-- pv_equiv track=rewrite | github.com/Journey5873/coding-interview | programmers/picking_tangerines.py | solution
-- ===== SOURCE A (Python) =====
-- def solution(k, tangerine):
--     answer = 0
--     current = 0
--     tan_dic = {}
--
--     for t in tangerine:
--         if t in tan_dic:
--             tan_dic[t] += 1
--         else:
--             tan_dic[t] = 1
--
--     sorted_tan = dict(sorted(tan_dic.items(), key=lambda x: x[1], reverse=True))
--
--     for key in sorted_tan:
--         if k > current:
--             answer += 1
--             current += sorted_tan[key]
--
--         if current == k:
--             break
--
--     return answer
-- ===== SOURCE B (Python) =====
-- def solution(k, tangerine):
--     # counting-sort on frequencies: bucket the counts instead of comparison-sorting them
--     counts = {}
--     for t in tangerine:
--         counts[t] = counts.get(t, 0) + 1
--     bucket = {}
--     for c in counts.values():
--         bucket[c] = bucket.get(c, 0) + 1
--     answer = 0
--     remaining = k
--     for c in range(len(tangerine), 0, -1):
--         m = bucket.get(c, 0)
--         while m > 0 and remaining > 0:
--             answer += 1
--             remaining -= c
--             m -= 1
--     return answer
-- ===== Notes on version B (the rewrite author's own statement) =====
-- stated objective: alternative
-- what changed: A comparison-sorts the frequency table (sorted by count, descending) and walks it with a break; B never sorts: it buckets the frequencies into a second counter and walks the possible frequency values from len(tangerine) down to 1, taking groups greedily.
import Mathlib
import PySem

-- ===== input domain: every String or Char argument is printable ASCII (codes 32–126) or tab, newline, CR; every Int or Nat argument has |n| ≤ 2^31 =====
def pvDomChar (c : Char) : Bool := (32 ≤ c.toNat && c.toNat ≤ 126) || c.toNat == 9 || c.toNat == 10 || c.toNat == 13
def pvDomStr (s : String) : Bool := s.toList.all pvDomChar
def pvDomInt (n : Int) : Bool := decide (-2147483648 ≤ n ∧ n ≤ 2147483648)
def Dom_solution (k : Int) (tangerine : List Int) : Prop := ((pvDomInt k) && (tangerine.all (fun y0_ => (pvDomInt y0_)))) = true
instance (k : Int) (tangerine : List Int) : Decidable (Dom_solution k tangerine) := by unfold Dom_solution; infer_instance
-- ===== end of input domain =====

-- B replaces A's comparison sort of the frequency table by a counting-sort bucket walk over possible frequencies.

-- ===== PORT A =====
-- the 'for key in sorted_tan: … break' loop of A
def aLoop (k : Int) (d : PySem.Dict Int Int) : List Int → Int → Int → Int
  | [], answer, _ => answer
  | key :: rest, answer, current =>
    let st := if k > current then (answer + 1, current + d.getD key 0) else (answer, current)
    if st.2 == k then st.1 else aLoop k d rest st.1 st.2

def solution (k : Int) (tangerine : List Int) : Int :=
  let tan_dic : PySem.Dict Int Int :=
    tangerine.foldl
      (fun d t => if d.contains t then d.insert t (d.getD t 0 + 1) else d.insert t 1)
      PySem.Dict.empty
  let sorted_tan : PySem.Dict Int Int :=
    (PySem.List.sorted tan_dic.items (fun x => x.2) true).foldl
      (fun d p => d.insert p.1 p.2) PySem.Dict.empty
  aLoop k sorted_tan sorted_tan.keys 0 0

-- ===== PORT B =====
-- the inner 'while m > 0 and remaining > 0' loop of B
def bInner (c : Int) (m : Int) (answer : Int) (remaining : Int) : Int × Int :=
  if _h : 0 < m ∧ 0 < remaining then bInner c (m - 1) (answer + 1) (remaining - c)
  else (answer, remaining)
termination_by m.toNat
decreasing_by omega

def solution_alt (k : Int) (tangerine : List Int) : Int :=
  let counts : PySem.Dict Int Int :=
    tangerine.foldl (fun d t => d.insert t (d.getD t 0 + 1)) PySem.Dict.empty
  let bucket : PySem.Dict Int Int :=
    counts.values.foldl (fun d c => d.insert c (d.getD c 0 + 1)) PySem.Dict.empty
  let st := (PySem.List.pyRange (tangerine.length : Int) 0 (-1)).foldl
      (fun s c => bInner c (bucket.getD c 0) s.1 s.2) (0, k)
  st.1

-- ===== PRECONDITION & SPEC =====
def Spec_solution (k : Int) (tangerine : List Int) (out : Int) : Prop := out = solution_alt k tangerine
instance (k : Int) (tangerine : List Int) (out : Int) : Decidable (Spec_solution k tangerine out) := by unfold Spec_solution; infer_instance

-- ===== CLAIM (what is proved, stated in full; the proofs are below) =====
def Claim_equal_solution : Prop := ∀ (k : Int) (tangerine : List Int), Dom_solution k tangerine → Spec_solution k tangerine (solution k tangerine)

-- ===== LEMMAS AND PROOFS =====

-- the common greedy step, on state (answer, remaining)
def gstep (s : Int × Int) (c : Int) : Int × Int := if 0 < s.2 then (s.1 + 1, s.2 - c) else s

theorem foldl_gstep_nonpos (l : List Int) (s : Int × Int) (h : s.2 ≤ 0) :
    l.foldl gstep s = s := by
  induction l with
  | nil => rfl
  | cons c t ih => simp [List.foldl_cons, gstep, not_lt.mpr h, ih]

theorem aLoop_eq_foldl (k : Int) (d : PySem.Dict Int Int) (pairs : List (Int × Int))
    (h : ∀ p ∈ pairs, d.getD p.1 0 = p.2) (a cur : Int) :
    aLoop k d (pairs.map (·.1)) a cur = ((pairs.map (·.2)).foldl gstep (a, k - cur)).1 := by
  induction pairs generalizing a cur with
  | nil => rfl
  | cons p rest ih =>
    have hp : d.getD p.1 0 = p.2 := h p (List.mem_cons_self ..)
    have hrest : ∀ q ∈ rest, d.getD q.1 0 = q.2 := fun q hq => h q (List.mem_cons_of_mem _ hq)
    simp only [List.map_cons, aLoop, hp, List.foldl_cons]
    by_cases hk : k > cur
    · simp only [if_pos hk, gstep, if_pos (by omega : (0:Int) < k - cur)]
      by_cases he : cur + p.2 = k
      · have : ((cur + p.2 : Int) == k) = true := by simp [he]
        rw [foldl_gstep_nonpos _ _ (by simp; omega)]
        simp [this]
      · have : ((cur + p.2 : Int) == k) = false := by simp [he]
        rw [ih hrest]
        simp [this]
        ring_nf
    · simp only [if_neg hk, gstep, if_neg (by omega : ¬ (0:Int) < k - cur)]
      by_cases he : cur = k
      · have : ((cur : Int) == k) = true := by simp [he]
        rw [foldl_gstep_nonpos _ _ (by simp; omega)]
        simp [this]
      · have : ((cur : Int) == k) = false := by simp [he]
        rw [ih hrest]
        simp [this]

theorem bInner_eq_foldl (c : Int) (n : Nat) : ∀ (m : Int), m.toNat = n → ∀ (a r : Int),
    bInner c m a r = (List.replicate n c).foldl gstep (a, r) := by
  induction n with
  | zero =>
    intro m hm a r
    rw [bInner]
    rw [dif_neg (by omega)]
    rfl
  | succ n ih =>
    intro m hm a r
    rw [bInner, List.replicate_succ, List.foldl_cons]
    by_cases hr : 0 < r
    · rw [dif_pos ⟨by omega, hr⟩, ih (m - 1) (by omega)]
      simp [gstep, hr]
    · rw [dif_neg (by omega)]
      have hg : gstep (a, r) c = (a, r) := by simp [gstep, hr]
      rw [hg, foldl_gstep_nonpos _ _ (by simpa using by omega : ((a, r) : Int × Int).2 ≤ 0)]

theorem foldl_foldl_eq_flatMap {α β : Type} (f : (Int × Int) → β → (Int × Int))
    (g : α → List β) (L : List α) (s : Int × Int) :
    L.foldl (fun s c => (g c).foldl f s) s = (L.flatMap g).foldl f s := by
  induction L generalizing s with
  | nil => rfl
  | cons c t ih => simp [List.flatMap_cons, List.foldl_append, ih]

theorem count_flatMap_replicate (f : Int → Nat) (L : List Int) (hL : L.Nodup) (x : Int) :
    (L.flatMap (fun c => List.replicate (f c) c)).count x = if x ∈ L then f x else 0 := by
  induction L with
  | nil => simp
  | cons c t ih =>
    rcases List.nodup_cons.mp hL with ⟨hc, ht⟩
    rw [List.flatMap_cons, List.count_append, ih ht, List.count_replicate]
    by_cases hx : x = c
    · subst hx
      simp [hc]
    · simp [hx, Ne.symm hx]

theorem pairwise_flatMap_replicate (f : Int → Nat) (L : List Int)
    (hL : L.Pairwise (· > ·)) :
    (L.flatMap (fun c => List.replicate (f c) c)).Pairwise (fun a b => b ≤ a) := by
  induction L with
  | nil => simp
  | cons c t ih =>
    rcases List.pairwise_cons.mp hL with ⟨hc, ht⟩
    rw [List.flatMap_cons]
    refine List.pairwise_append.mpr ⟨List.pairwise_replicate.mpr (Or.inr le_rfl), ih ht, ?_⟩
    intro a ha b hb
    rcases List.mem_flatMap.mp hb with ⟨c', hc', hb'⟩
    rw [List.eq_of_mem_replicate ha, List.eq_of_mem_replicate hb']
    exact le_of_lt (hc c' hc')

-- ===== VERDICT (by name: the statement is the Claim_ definition above) =====
theorem dict_A_eq_counter (tangerine : List Int) :
    tangerine.foldl
      (fun d t => if d.contains t then d.insert t (d.getD t 0 + 1) else d.insert t 1)
      PySem.Dict.empty = PySem.Dict.counter tangerine := by
  rw [← PySem.Dict.foldl_insert_getD_add_one_eq_counter]
  refine PySem.List.foldl_congr_mem _ _ _ _ ?_
  intro d t _
  by_cases hc : d.contains t
  · simp [hc]
  · have hc' : d.contains t = false := by simpa using hc
    rw [if_neg hc, PySem.Dict.getD_of_not_contains d 0 hc']
    norm_num

theorem solution_spec : Claim_equal_solution := by
  intro k tangerine _
  show solution k tangerine = solution_alt k tangerine
  have hcast : ∀ m : Nat, ((m : Int)).toNat = m := fun m => Int.toNat_natCast m
  simp only [solution, solution_alt, dict_A_eq_counter,
    PySem.Dict.foldl_insert_getD_add_one_eq_counter]
  set C : PySem.Dict Int Int := PySem.Dict.counter tangerine with hC
  set sitems := PySem.List.sorted C.items (fun x => x.2) true with hsitems
  -- the dict built from the sorted items
  have hfresh : ∀ p ∈ sitems, (PySem.Dict.empty : PySem.Dict Int Int).contains p.1 = false := by
    intro p _; simp [PySem.Dict.contains_empty]
  have hCitems_fst : C.items.map (fun p : Int × Int => p.1) = C.keys := rfl
  have hperm : sitems.Perm C.items := PySem.List.sorted_perm _ _ _
  have hfstnodup : (sitems.map (fun p : Int × Int => p.1)).Nodup := by
    refine (List.Perm.nodup_iff (List.Perm.map _ hperm)).mpr ?_
    rw [hCitems_fst]
    exact PySem.Dict.nodup_keys_counter tangerine
  have hDitems : (sitems.foldl (fun d p => d.insert p.1 p.2) PySem.Dict.empty).items = sitems := by
    rw [PySem.Dict.items_foldl_insert_fresh sitems (fun p => p.1) (fun p => p.2) _ hfresh hfstnodup]
    simp [show (PySem.Dict.empty : PySem.Dict Int Int).items = [] from rfl]
  set D := sitems.foldl (fun d p => d.insert p.1 p.2) PySem.Dict.empty with hD
  have hDkeys : D.keys = sitems.map (fun p : Int × Int => p.1) := by
    show D.items.map _ = _
    rw [hDitems]
  have hDnodup : D.keys.Nodup := by rw [hDkeys]; exact hfstnodup
  have hgetD : ∀ p ∈ sitems, D.getD p.1 0 = p.2 := by
    intro p hp
    refine PySem.Dict.getD_of_mem_items _ ?_ hDnodup 0
    rw [hDitems]
    simpa using hp
  rw [hDkeys, aLoop_eq_foldl k D sitems hgetD 0 0]
  -- B side
  set vals := C.values with hvals
  have hbg : ∀ c : Int, (PySem.Dict.counter vals).getD c 0 = (vals.count c : Int) :=
    fun c => PySem.Dict.getD_counter vals c
  have hBfold : ∀ s : Int × Int, ∀ c : Int,
      bInner c ((PySem.Dict.counter vals).getD c 0) s.1 s.2
        = (List.replicate (vals.count c) c).foldl gstep s := by
    intro s c
    rw [hbg, bInner_eq_foldl c (vals.count c) _ (hcast _)]
  have hstep : (fun (s : Int × Int) (c : Int) => bInner c ((PySem.Dict.counter vals).getD c 0) s.1 s.2)
      = fun s c => (List.replicate (vals.count c) c).foldl gstep s := by
    funext s c; exact hBfold s c
  rw [hstep, foldl_foldl_eq_flatMap]
  -- the two count lists are equal
  set R := PySem.List.pyRange (tangerine.length : Int) 0 (-1) with hR
  have hRnodup : R.Nodup := by
    rw [hR, PySem.List.pyRange_neg_one_eq_reverse, List.nodup_reverse]
    exact PySem.List.nodup_pyRange_one _ _
  have hRpair : R.Pairwise (· > ·) := by
    rw [hR, PySem.List.pyRange_neg_one_eq_reverse, List.pairwise_reverse]
    exact PySem.List.pairwise_lt_pyRange_one _ _
  have hvals_mem : ∀ v ∈ vals, 0 < v ∧ v ≤ (tangerine.length : Int) := by
    intro v hv
    rw [hvals] at hv
    have : v ∈ C.items.map (fun p : Int × Int => p.2) := hv
    rw [hC, PySem.Dict.items_counter, List.map_map] at this
    rcases List.mem_map.mp this with ⟨key, hkey, hvk⟩
    have hkmem : key ∈ tangerine := (PySem.Set.mem_ofList _ _).mp hkey
    have h1 : 0 < tangerine.count key := List.count_pos_iff.mpr hkmem
    have h2 : tangerine.count key ≤ tangerine.length := List.count_le_length
    constructor <;> [skip; skip] <;> · rw [← hvk]; simp; omega
  have hApermvals : (sitems.map (fun p : Int × Int => p.2)).Perm vals :=
    List.Perm.map _ hperm
  have hBperm : (R.flatMap (fun c => List.replicate (vals.count c) c)).Perm vals := by
    refine (List.perm_iff_count.mpr ?_)
    intro x
    rw [count_flatMap_replicate _ _ hRnodup]
    by_cases hx : x ∈ R
    · rw [if_pos hx]
    · rw [if_neg hx]
      refine (List.count_eq_zero.mpr ?_).symm
      intro hxv
      rcases hvals_mem x hxv with ⟨h1, h2⟩
      exact hx (by rw [hR]; exact PySem.List.mem_pyRange_neg_one.mpr ⟨h1, h2⟩)
  have hA_pair : (sitems.map (fun p : Int × Int => p.2)).Pairwise (fun a b => b ≤ a) := by
    rw [List.pairwise_map]
    exact PySem.List.sorted_pairwise_rev _ _
  have hB_pair : (R.flatMap (fun c => List.replicate (vals.count c) c)).Pairwise (fun a b => b ≤ a) :=
    pairwise_flatMap_replicate _ _ hRpair
  have heq : sitems.map (fun p : Int × Int => p.2) = R.flatMap (fun c => List.replicate (vals.count c) c) := by
    exact (hApermvals.trans hBperm.symm).eq_of_pairwise
      (fun a b _ _ h1 h2 => le_antisymm h2 h1) hA_pair hB_pair
  rw [heq]
  norm_num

────────────────

**Work request**
The output should be exactly the lines above from the line containing "have hfresh : ∀" to the line containing "exact PySem.Dict.nodup_keys_counter tangerine", inclusive, with no other lines.

**Task answer**
  have hfresh : ∀ p ∈ sitems, (PySem.Dict.empty : PySem.Dict Int Int).contains p.1 = false := by
    intro p _; simp [PySem.Dict.contains_empty]
  have hCitems_fst : C.items.map (fun p : Int × Int => p.1) = C.keys := rfl
  have hperm : sitems.Perm C.items := PySem.List.sorted_perm _ _ _
  have hfstnodup : (sitems.map (fun p : Int × Int => p.1)).Nodup := by
    refine (List.Perm.nodup_iff (List.Perm.map _ hperm)).mpr ?_
    rw [hCitems_fst]
    exact PySem.Dict.nodup_keys_counter tangerine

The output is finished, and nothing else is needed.